▸ TRY IT
Please copy the last part of the entries exactly: the line that has "simp only [pvStepA, goLines]" and every line up to and including the end, nothing more.

• • •

-- pv_equiv track=rewrite | github.com/vlarjun20/-Digital-Character-Recognition- | test1.py | group_by_lines
-- ===== SOURCE A (Python) =====
-- def group_by_lines(detections, y_threshold=15):
--     lines = []
--     current_line = []
--     prev_y_min = detections[0][1]  # Set the first y_min as reference
--
--     for det in detections:
--         x_min, y_min, x_max, y_max, label = det
--         if abs(y_min - prev_y_min) > y_threshold:
--             # New line starts
--             lines.append(current_line)
--             current_line = [det]  # Start a new line
--         else:
--             # Same line
--             current_line.append(det)
--
--         prev_y_min = y_min
--
--     # Add the last line
--     if current_line:
--         lines.append(current_line)
--
--     return lines
-- ===== SOURCE B (Python) =====
-- def group_by_lines(detections, y_threshold=15):
--     # Previous y_min of each element (the first element is its own reference).
--     prevs = [detections[0][1]] + [d[1] for d in detections[:-1]]
--     # Build the grouping back-to-front: an element whose |y - prev_y| exceeds
--     # the threshold STARTS a line, so in the reversed pass it closes the group.
--     rev_groups = []
--     cur = []
--     for det, p in reversed(list(zip(detections, prevs))):
--         cur.append(det)
--         if abs(det[1] - p) > y_threshold:
--             rev_groups.append(cur[::-1])
--             cur = []
--     rev_groups.append(cur[::-1])
--     return rev_groups[::-1]
-- ===== Notes on version B (the rewrite author's own statement) =====
-- stated objective: alternative
-- what changed: B precomputes each element's previous y_min once, then builds the grouping back-to-front in a single reversed pass that closes a group exactly at the elements that start a new line, instead of A's forward loop threading lines/current_line/prev accumulators with a trailing non-empty check.
import Mathlib
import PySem

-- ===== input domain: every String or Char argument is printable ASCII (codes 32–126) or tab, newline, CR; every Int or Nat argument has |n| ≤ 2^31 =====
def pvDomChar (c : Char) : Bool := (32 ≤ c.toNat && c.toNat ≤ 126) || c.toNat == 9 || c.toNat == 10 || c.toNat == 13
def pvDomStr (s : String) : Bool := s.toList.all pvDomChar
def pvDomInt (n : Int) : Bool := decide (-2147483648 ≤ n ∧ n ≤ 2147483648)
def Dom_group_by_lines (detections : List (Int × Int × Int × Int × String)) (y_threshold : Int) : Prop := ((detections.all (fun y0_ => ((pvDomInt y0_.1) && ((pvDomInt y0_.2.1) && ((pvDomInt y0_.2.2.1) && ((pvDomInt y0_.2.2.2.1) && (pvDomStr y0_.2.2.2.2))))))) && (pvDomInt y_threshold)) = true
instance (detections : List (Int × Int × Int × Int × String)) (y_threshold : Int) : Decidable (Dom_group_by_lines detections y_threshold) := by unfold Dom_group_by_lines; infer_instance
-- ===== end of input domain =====

-- B builds the same grouping back-to-front in one reversed pass (different decomposition);
-- equivalence is proved on Pre_ = non-empty input, where Python A returns (it raises IndexError on []).

abbrev PvDet : Type := Int × Int × Int × Int × String

-- ===== PORT A =====
-- A's loop body: thread (lines, current_line, prev_y_min) through the detections.
def pvStepA (y_threshold : Int) (s : List (List PvDet) × List PvDet × Int) (det : PvDet) :
    List (List PvDet) × List PvDet × Int :=
  if |det.2.1 - s.2.2| > y_threshold then
    (s.1 ++ [s.2.1], [det], det.2.1)
  else
    (s.1, s.2.1 ++ [det], det.2.1)

def group_by_lines (detections : List PvDet) (y_threshold : Int) : List (List PvDet) :=
  -- prev_y_min = detections[0][1]: pyGet? is none (IndexError) on []; that input is excluded by Pre_
  let prev0 : Int := ((PySem.List.pyGet? detections 0).getD (0, 0, 0, 0, "")).2.1
  let r := detections.foldl (pvStepA y_threshold) ([], [], prev0)
  if r.2.1 = [] then r.1 else r.1 ++ [r.2.1]

-- ===== PORT B =====
-- B's loop body over (det, prev_y) pairs taken in reversed order: append to cur,
-- and when det starts a line, close the group (reversed back to forward order).
def pvStepB (y_threshold : Int) (s : List (List PvDet) × List PvDet) (dp : PvDet × Int) :
    List (List PvDet) × List PvDet :=
  let cur2 := s.2 ++ [dp.1]
  if |dp.1.2.1 - dp.2| > y_threshold then (s.1 ++ [cur2.reverse], []) else (s.1, cur2)

def group_by_lines_alt (detections : List PvDet) (y_threshold : Int) : List (List PvDet) :=
  match detections with
  | [] => []   -- Python raises IndexError at detections[0]; excluded by Pre_
  | d0 :: _ =>
    let prevs : List Int := d0.2.1 :: detections.dropLast.map (fun d => d.2.1)
    let p := (detections.zip prevs).reverse.foldl (pvStepB y_threshold) ([], [])
    (p.1 ++ [p.2.reverse]).reverse

-- ===== PRECONDITION & SPEC =====
-- Pre_ excludes only the empty list, on which Python A (and B) raise IndexError.
def Pre_group_by_lines (detections : List PvDet) (y_threshold : Int) : Prop :=
  detections ≠ []
instance (detections : List PvDet) (y_threshold : Int) : Decidable (Pre_group_by_lines detections y_threshold) := by unfold Pre_group_by_lines; infer_instance

def pvWitness_group_by_lines : (List PvDet) × Int := ([(0, 0, 10, 10, "a"), (1, 40, 11, 50, "b")], 15)

def Spec_group_by_lines (detections : List PvDet) (y_threshold : Int) (out : List (List PvDet)) : Prop := out = group_by_lines_alt detections y_threshold
instance (detections : List PvDet) (y_threshold : Int) (out : List (List PvDet)) : Decidable (Spec_group_by_lines detections y_threshold out) := by unfold Spec_group_by_lines; infer_instance

-- ===== CLAIM (what is proved, stated in full; the proofs are below) =====
def Claim_equal_group_by_lines : Prop := ∀ (detections : List (Int × Int × Int × Int × String)) (y_threshold : Int), Dom_group_by_lines detections y_threshold → Pre_group_by_lines detections y_threshold → Spec_group_by_lines detections y_threshold (group_by_lines detections y_threshold)

-- ===== LEMMAS AND PROOFS =====

-- The common specification both loops compute: goLines thr items prev = (head group, later groups),
-- where an element starts a new group when |y - prev| > thr.
def goLines (thr : Int) : List PvDet → Int → List PvDet × List (List PvDet)
  | [], _ => ([], [])
  | d :: rest, prev =>
    let g := goLines thr rest d.2.1
    if |d.2.1 - prev| > thr then ([], (d :: g.1) :: g.2) else (d :: g.1, g.2)

lemma pvAfold (thr : Int) (items : List PvDet) :
    ∀ (d : PvDet) (lines : List (List PvDet)) (cur : List PvDet) (prev : Int),
    (let r := List.foldl (pvStepA thr) (lines, cur, prev) (d :: items)
     if r.2.1 = [] then r.1 else r.1 ++ [r.2.1])
    = lines ++ (cur ++ (goLines thr (d :: items) prev).1) :: (goLines thr (d :: items) prev).2 := by
  induction items with
  | nil =>
    intro d lines cur prev
    simp only [List.foldl, goLines, pvStepA]
    by_cases h : |d.2.1 - prev| > thr <;> simp [h]
  | cons d2 items ih =>
    intro d lines cur prev
    simp only [List.foldl_cons]
    have := ih d2 ((pvStepA thr (lines, cur, prev) d).1)
      ((pvStepA thr (lines, cur, prev) d).2.1) ((pvStepA thr (lines, cur, prev) d).2.2)
    simp only [List.foldl_cons] at this ⊢
    rw [this]
    simp only [pvStepA, goLines]
    by_cases h : |d.2.1 - prev| > thr <;>
      by_cases h2 : |d2.2.1 - d.2.1| > thr <;>
      simp [h, h2]

-- A's forward fold computes goLines.
lemma pvA_eq_go (thr : Int) (d : PvDet) (rest : List PvDet) :
    group_by_lines (d :: rest) thr
    = (goLines thr (d :: rest) d.2.1).1 :: (goLines thr (d :: rest) d.2.1).2 := by
  have := pvAfold thr rest d [] [] d.2.1
  simpa [group_by_lines, PySem.List.pyGet?, PySem.List.pyIdx?] using this

lemma pvZipCons (d : PvDet) (rest : List PvDet) (prev : Int) :
    ((d :: rest).zip (prev :: (d :: rest).dropLast.map (fun d => d.2.1)))
    = (d, prev) :: (rest.zip (d.2.1 :: rest.dropLast.map (fun d => d.2.1))) := by
  cases rest <;> simp [List.zip]

-- B's reversed fold computes goLines (groups and the open group held reversed).
lemma pvBfold (thr : Int) (items : List PvDet) :
    ∀ (prev : Int),
    List.foldl (pvStepB thr) ([], [])
      ((items.zip (prev :: items.dropLast.map (fun d => d.2.1))).reverse)
    = ((goLines thr items prev).2.reverse, (goLines thr items prev).1.reverse) := by
  induction items with
  | nil => intro prev; simp [goLines]
  | cons d rest ih =>
    intro prev
    rw [pvZipCons, List.reverse_cons, List.foldl_append, ih d.2.1]
    simp only [List.foldl, goLines, pvStepB]
    by_cases h : |d.2.1 - prev| > thr <;> simp [h]

lemma pvB_eq_go (thr : Int) (d : PvDet) (rest : List PvDet) :
    group_by_lines_alt (d :: rest) thr
    = (goLines thr (d :: rest) d.2.1).1 :: (goLines thr (d :: rest) d.2.1).2 := by
  simp only [group_by_lines_alt]
  rw [pvBfold thr (d :: rest) d.2.1]
  simp

-- ===== VERDICT (by name: the statement is the Claim_ definition above) =====
theorem group_by_lines_spec : Claim_equal_group_by_lines := by
  intro detections y_threshold _ hpre
  unfold Spec_group_by_lines
  cases detections with
  | nil => exact absurd rfl hpre
  | cons d rest => rw [pvA_eq_go, pvB_eq_go]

• • •

▸ REPLY
    simp only [pvStepA, goLines]
    by_cases h : |d.2.1 - prev| > thr <;>
      by_cases h2 : |d2.2.1 - d.2.1| > thr <;>
      simp [h, h2]

-- A's forward fold computes goLines.
lemma pvA_eq_go (thr : Int) (d : PvDet) (rest : List PvDet) :
    group_by_lines (d :: rest) thr
    = (goLines thr (d :: rest) d.2.1).1 :: (goLines thr (d :: rest) d.2.1).2 := by
  have := pvAfold thr rest d [] [] d.2.1
  simpa [group_by_lines, PySem.List.pyGet?, PySem.List.pyIdx?] using this

lemma pvZipCons (d : PvDet) (rest : List PvDet) (prev : Int) :
    ((d :: rest).zip (prev :: (d :: rest).dropLast.map (fun d => d.2.1)))
    = (d, prev) :: (rest.zip (d.2.1 :: rest.dropLast.map (fun d => d.2.1))) := by
  cases rest <;> simp [List.zip]

-- B's reversed fold computes goLines (groups and the open group held reversed).
lemma pvBfold (thr : Int) (items : List PvDet) :
    ∀ (prev : Int),
    List.foldl (pvStepB thr) ([], [])
      ((items.zip (prev :: items.dropLast.map (fun d => d.2.1))).reverse)
    = ((goLines thr items prev).2.reverse, (goLines thr items prev).1.reverse) := by
  induction items with
  | nil => intro prev; simp [goLines]
  | cons d rest ih =>
    intro prev
    rw [pvZipCons, List.reverse_cons, List.foldl_append, ih d.2.1]
    simp only [List.foldl, goLines, pvStepB]
    by_cases h : |d.2.1 - prev| > thr <;> simp [h]

lemma pvB_eq_go (thr : Int) (d : PvDet) (rest : List PvDet) :
    group_by_lines_alt (d :: rest) thr
    = (goLines thr (d :: rest) d.2.1).1 :: (goLines thr (d :: rest) d.2.1).2 := by
  simp only [group_by_lines_alt]
  rw [pvBfold thr (d :: rest) d.2.1]
  simp

-- ===== VERDICT (by name: the statement is the Claim_ definition above) =====
theorem group_by_lines_spec : Claim_equal_group_by_lines := by
  intro detections y_threshold _ hpre
  unfold Spec_group_by_lines
  cases detections with
  | nil => exact absurd rfl hpre
  | cons d rest => rw [pvA_eq_go, pvB_eq_go]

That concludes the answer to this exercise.